* WHAT TO PRODUCE:
Starting at the line that contains "-- ===== Notes" and ending at the line that contains "-- ===== input", the lines below are to be given again exactly, with nothing added.

Content starts

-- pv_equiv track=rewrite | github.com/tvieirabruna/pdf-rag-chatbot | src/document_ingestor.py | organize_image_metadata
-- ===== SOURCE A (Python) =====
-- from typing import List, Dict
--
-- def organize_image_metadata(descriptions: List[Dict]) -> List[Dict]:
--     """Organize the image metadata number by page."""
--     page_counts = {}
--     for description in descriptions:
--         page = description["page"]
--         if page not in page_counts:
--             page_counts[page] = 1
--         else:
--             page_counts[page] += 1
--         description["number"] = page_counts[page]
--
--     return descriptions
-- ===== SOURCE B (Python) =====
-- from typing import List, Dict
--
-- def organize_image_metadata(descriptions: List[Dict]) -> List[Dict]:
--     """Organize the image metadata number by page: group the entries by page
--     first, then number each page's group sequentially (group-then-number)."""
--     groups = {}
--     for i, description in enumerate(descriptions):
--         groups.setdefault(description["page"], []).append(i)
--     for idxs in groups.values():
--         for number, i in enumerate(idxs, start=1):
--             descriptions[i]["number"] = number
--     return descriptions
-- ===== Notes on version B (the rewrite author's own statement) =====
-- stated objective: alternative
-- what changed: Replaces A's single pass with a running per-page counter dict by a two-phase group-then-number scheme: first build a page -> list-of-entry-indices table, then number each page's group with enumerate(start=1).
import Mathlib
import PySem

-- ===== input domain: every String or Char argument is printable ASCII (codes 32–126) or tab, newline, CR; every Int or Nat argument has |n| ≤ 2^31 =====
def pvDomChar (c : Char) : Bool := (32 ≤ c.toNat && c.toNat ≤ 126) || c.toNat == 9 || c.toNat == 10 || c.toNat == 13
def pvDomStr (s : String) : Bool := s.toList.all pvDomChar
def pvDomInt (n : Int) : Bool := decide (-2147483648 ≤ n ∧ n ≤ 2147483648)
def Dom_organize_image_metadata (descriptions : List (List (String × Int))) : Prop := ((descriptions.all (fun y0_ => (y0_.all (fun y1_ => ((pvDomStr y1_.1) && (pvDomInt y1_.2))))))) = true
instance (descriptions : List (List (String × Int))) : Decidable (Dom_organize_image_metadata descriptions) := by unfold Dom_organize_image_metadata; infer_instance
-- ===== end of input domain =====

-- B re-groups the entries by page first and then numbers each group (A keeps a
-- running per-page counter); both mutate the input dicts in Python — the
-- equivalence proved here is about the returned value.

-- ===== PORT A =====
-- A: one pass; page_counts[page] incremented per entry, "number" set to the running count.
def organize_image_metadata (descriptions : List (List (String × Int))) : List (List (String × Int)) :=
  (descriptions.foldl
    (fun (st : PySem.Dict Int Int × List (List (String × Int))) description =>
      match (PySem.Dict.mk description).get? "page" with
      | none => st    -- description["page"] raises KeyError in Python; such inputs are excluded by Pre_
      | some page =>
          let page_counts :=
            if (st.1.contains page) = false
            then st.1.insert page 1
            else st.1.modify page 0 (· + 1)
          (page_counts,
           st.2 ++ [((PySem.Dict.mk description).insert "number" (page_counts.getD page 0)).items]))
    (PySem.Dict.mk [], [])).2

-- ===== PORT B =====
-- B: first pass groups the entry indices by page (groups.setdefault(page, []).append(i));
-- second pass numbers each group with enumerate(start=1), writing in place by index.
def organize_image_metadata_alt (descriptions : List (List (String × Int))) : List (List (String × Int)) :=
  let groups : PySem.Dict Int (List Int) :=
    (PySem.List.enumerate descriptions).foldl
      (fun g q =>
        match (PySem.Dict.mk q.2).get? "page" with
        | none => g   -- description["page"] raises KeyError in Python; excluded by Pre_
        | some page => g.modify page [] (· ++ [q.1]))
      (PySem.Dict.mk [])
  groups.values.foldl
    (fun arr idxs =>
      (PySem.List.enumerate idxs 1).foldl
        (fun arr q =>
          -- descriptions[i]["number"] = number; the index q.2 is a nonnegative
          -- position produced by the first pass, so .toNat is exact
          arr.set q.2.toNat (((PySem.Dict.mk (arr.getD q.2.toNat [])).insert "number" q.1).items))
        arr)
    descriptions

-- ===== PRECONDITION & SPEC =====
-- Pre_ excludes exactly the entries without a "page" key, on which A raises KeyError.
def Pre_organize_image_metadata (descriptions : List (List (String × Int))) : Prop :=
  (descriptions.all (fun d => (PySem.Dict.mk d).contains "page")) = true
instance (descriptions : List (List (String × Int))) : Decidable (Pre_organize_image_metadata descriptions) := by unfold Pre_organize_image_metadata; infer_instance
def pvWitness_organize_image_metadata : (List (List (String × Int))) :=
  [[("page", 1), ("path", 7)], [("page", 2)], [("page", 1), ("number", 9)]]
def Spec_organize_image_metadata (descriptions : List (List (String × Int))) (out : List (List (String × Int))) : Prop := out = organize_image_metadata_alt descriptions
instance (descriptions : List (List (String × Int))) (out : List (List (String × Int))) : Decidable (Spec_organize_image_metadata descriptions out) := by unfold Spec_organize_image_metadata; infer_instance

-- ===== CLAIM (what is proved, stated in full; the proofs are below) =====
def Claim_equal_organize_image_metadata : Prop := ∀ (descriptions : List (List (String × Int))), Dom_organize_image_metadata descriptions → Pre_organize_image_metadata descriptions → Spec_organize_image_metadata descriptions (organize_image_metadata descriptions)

Content ends

* RESULT FOR THIS TASK:
-- ===== Notes on version B (the rewrite author's own statement) =====
-- stated objective: alternative
-- what changed: Replaces A's single pass with a running per-page counter dict by a two-phase group-then-number scheme: first build a page -> list-of-entry-indices table, then number each page's group with enumerate(start=1).
import Mathlib
import PySem

-- ===== input domain: every String or Char argument is printable ASCII (codes 32–126) or tab, newline, CR; every Int or Nat argument has |n| ≤ 2^31 =====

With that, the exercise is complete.